- To do: Please tally how many lines in the entries below include the word "objective", giving only the number.

Stored data entries
──────────

-- pv_equiv track=rewrite | github.com/Franco414/DASO_C14 | Ejercicios_Extras/Unidad6/Ejercicio_6_3.py | my_function_string_d
-- ===== SOURCE A (Python) =====
-- def my_function_string_d(caracter,cadena,maxRe):
--     lista=[]
--     count=0
--     i=0
--     countRemp=0
--     while(i<len(cadena)):
--         if(count==3):
--             if(countRemp<maxRe):
--                 lista.append(caracter)
--                 count=0
--                 countRemp=countRemp+1
--             else:
--                 lista.append(cadena[i])
--                 i=i+1
--         else:
--             lista.append(cadena[i])
--             i=i+1
--             count=count+1
--     ret="".join(lista)
--     return ret
-- ===== SOURCE B (Python) =====
-- def my_function_string_d(caracter, cadena, maxRe):
--     parts = []
--     while len(cadena) > 3 and maxRe > 0:
--         parts.append(cadena[:3])
--         parts.append(caracter)
--         cadena = cadena[3:]
--         maxRe -= 1
--     parts.append(cadena)
--     return "".join(parts)
-- ===== Notes on version B (the rewrite author's own statement) =====
-- stated objective: simpler
-- what changed: Replaces A's character-by-character state machine (count/i/countRemp bookkeeping over indices) with a loop that peels whole 3-character chunks off the front of the string with slicing, appending a separator per chunk while insertions remain, then appends the rest verbatim.
import Mathlib
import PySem

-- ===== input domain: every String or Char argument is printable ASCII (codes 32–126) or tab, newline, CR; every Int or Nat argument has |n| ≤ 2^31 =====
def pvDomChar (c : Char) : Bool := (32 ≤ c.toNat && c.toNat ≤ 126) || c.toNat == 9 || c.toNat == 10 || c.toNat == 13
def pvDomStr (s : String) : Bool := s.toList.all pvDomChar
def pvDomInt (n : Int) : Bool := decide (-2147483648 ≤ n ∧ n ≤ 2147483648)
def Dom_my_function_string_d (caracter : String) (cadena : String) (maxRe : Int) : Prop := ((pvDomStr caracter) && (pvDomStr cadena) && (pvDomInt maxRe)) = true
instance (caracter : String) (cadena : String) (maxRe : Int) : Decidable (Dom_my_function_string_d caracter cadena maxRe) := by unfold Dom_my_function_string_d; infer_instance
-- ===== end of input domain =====

-- B replaces A's character-by-character state machine (count/i/countRemp bookkeeping) with a
-- loop peeling whole 3-character chunks off the front by slicing; objective: simpler.

-- ===== PORT A =====
-- A's while loop: state (lista, count, i, countRemp); lista holds the appended pieces
-- (strings in Python, char lists here), joined with "" at the end.
def loopA (car : List Char) (cs : List Char) (maxRe : Int)
    (lista : List (List Char)) (count : Nat) (i : Nat) (countRemp : Int) : List (List Char) :=
  if h : i < cs.length then
    if count = 3 then
      if countRemp < maxRe then
        loopA car cs maxRe (lista ++ [car]) 0 i (countRemp + 1)
      else
        loopA car cs maxRe (lista ++ [[cs[i]]]) count (i + 1) countRemp
    else
      loopA car cs maxRe (lista ++ [[cs[i]]]) (count + 1) (i + 1) countRemp
  else lista
termination_by 2 * (cs.length - i) + (if count = 3 then 1 else 0)
decreasing_by all_goals (split_ifs <;> (try contradiction) <;> omega)

def my_function_string_d (caracter : String) (cadena : String) (maxRe : Int) : String :=
  String.ofList ((loopA caracter.toList cadena.toList maxRe [] 0 0 0).flatten)

-- ===== PORT B =====
-- B's while loop: peel cadena[:3] + caracter while len(cadena) > 3 and maxRe > 0
-- (cadena[:3] / cadena[3:] with literal nonnegative bounds are exactly take 3 / drop 3),
-- then append the remaining cadena and join.
def loopB (car : List Char) (parts : List (List Char)) (cs : List Char) (maxRe : Int) : List (List Char) :=
  if 3 < cs.length ∧ 0 < maxRe then
    loopB car (parts ++ [cs.take 3, car]) (cs.drop 3) (maxRe - 1)
  else parts ++ [cs]
termination_by cs.length
decreasing_by simp_all; omega

def my_function_string_d_alt (caracter : String) (cadena : String) (maxRe : Int) : String :=
  String.ofList ((loopB caracter.toList [] cadena.toList maxRe).flatten)

-- ===== PRECONDITION & SPEC =====
def Spec_my_function_string_d (caracter : String) (cadena : String) (maxRe : Int) (out : String) : Prop := out = my_function_string_d_alt caracter cadena maxRe
instance (caracter : String) (cadena : String) (maxRe : Int) (out : String) : Decidable (Spec_my_function_string_d caracter cadena maxRe out) := by unfold Spec_my_function_string_d; infer_instance

-- ===== CLAIM (what is proved, stated in full; the proofs are below) =====
def Claim_equal_my_function_string_d : Prop := ∀ (caracter : String) (cadena : String) (maxRe : Int), Dom_my_function_string_d caracter cadena maxRe → Spec_my_function_string_d caracter cadena maxRe (my_function_string_d caracter cadena maxRe)

-- ===== LEMMAS AND PROOFS =====

-- Common reference function: copy characters keeping A's group counter; at count = 3 with
-- budget left emit the separator and restart the group, else copy the rest verbatim.
def gRef (car : List Char) : List Char → Nat → Int → List Char
  | [], _, _ => []
  | c :: cs, count, rem =>
    if count = 3 then
      if 0 < rem then car ++ c :: gRef car cs 1 (rem - 1)
      else c :: cs
    else c :: gRef car cs (count + 1) rem

theorem gRef_nonpos (car : List Char) : ∀ (cs : List Char) (count : Nat) (rem : Int),
    rem ≤ 0 → gRef car cs count rem = cs := by
  intro cs
  induction cs with
  | nil => intro _ _ _; rfl
  | cons c cs ih =>
    intro count rem h
    by_cases hc : count = 3 <;> simp [gRef, hc, ih _ _ h] <;> omega

theorem loopA_eq (car : List Char) (cs : List Char) (maxRe : Int) :
    ∀ (lista : List (List Char)) (count : Nat) (i : Nat) (countRemp : Int),
    (loopA car cs maxRe lista count i countRemp).flatten
      = lista.flatten ++ gRef car (cs.drop i) count (maxRe - countRemp) := by
  intro lista count i countRemp
  induction lista, count, i, countRemp using loopA.induct car cs maxRe with
  | case1 lista i countRemp h hr ih =>
    rw [loopA, dif_pos h, if_pos (show (3:Nat) = 3 from rfl), if_pos hr, ih,
      List.drop_eq_getElem_cons h]
    have hrem : (0:Int) < maxRe - countRemp := by omega
    have e : maxRe - (countRemp + 1) = maxRe - countRemp - 1 := by omega
    simp [gRef, e]
    exact fun hco => absurd hrem (by omega)
  | case2 lista i countRemp h hr ih =>
    rw [loopA, dif_pos h, if_pos (show (3:Nat) = 3 from rfl), if_neg hr, ih]
    have hrem : maxRe - countRemp ≤ 0 := by omega
    rw [gRef_nonpos car _ _ _ hrem, gRef_nonpos car _ _ _ hrem,
      List.drop_eq_getElem_cons h]
    simp
  | case3 lista count i countRemp h hc ih =>
    rw [loopA, dif_pos h, if_neg hc, ih, List.drop_eq_getElem_cons h]
    simp [gRef, hc]
  | case4 lista count i countRemp h =>
    rw [loopA, dif_neg h, List.drop_eq_nil_of_le (by omega)]
    simp [gRef]

theorem gRef_small (car : List Char) (cs : List Char) (rem : Int) (h : cs.length ≤ 3) :
    gRef car cs 0 rem = cs := by
  match cs with
  | [] => rfl
  | [a] => simp [gRef]
  | [a, b] => simp [gRef]
  | [a, b, c] => simp [gRef]
  | a :: b :: c :: d :: rest => exfalso; simp at h; omega

theorem loopB_eq (car : List Char) : ∀ (n : Nat) (cs : List Char), cs.length ≤ n →
    ∀ (parts : List (List Char)) (rem : Int),
    (loopB car parts cs rem).flatten = parts.flatten ++ gRef car cs 0 rem := by
  intro n
  induction n with
  | zero =>
    intro cs hn parts rem
    have : cs = [] := List.eq_nil_of_length_eq_zero (by omega)
    subst this
    rw [loopB]; simp [gRef]
  | succ n ih =>
    intro cs hn parts rem
    by_cases hcond : 3 < cs.length ∧ 0 < rem
    · match cs, hn, hcond with
      | a :: b :: c :: d :: rest, hn, hcond =>
        rw [loopB, if_pos hcond,
          show List.drop 3 (a :: b :: c :: d :: rest) = d :: rest from rfl,
          show List.take 3 (a :: b :: c :: d :: rest) = [a, b, c] from rfl]
        have hlen : (d :: rest).length ≤ n := by simp at hn ⊢; omega
        rw [ih _ hlen]
        simp [gRef, hcond.2]
    · rw [loopB, if_neg hcond]
      rw [not_and_or, not_lt, not_lt] at hcond
      by_cases hlen : cs.length ≤ 3
      · rw [gRef_small car cs rem hlen]; simp
      · rw [gRef_nonpos car cs 0 rem (by omega)]; simp

-- ===== VERDICT (by name: the statement is the Claim_ definition above) =====
theorem my_function_string_d_spec : Claim_equal_my_function_string_d := by
  intro caracter cadena maxRe _
  unfold Spec_my_function_string_d my_function_string_d my_function_string_d_alt
  rw [loopA_eq, loopB_eq caracter.toList cadena.toList.length cadena.toList (le_refl _)]
  simp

──────────

- Written response: 2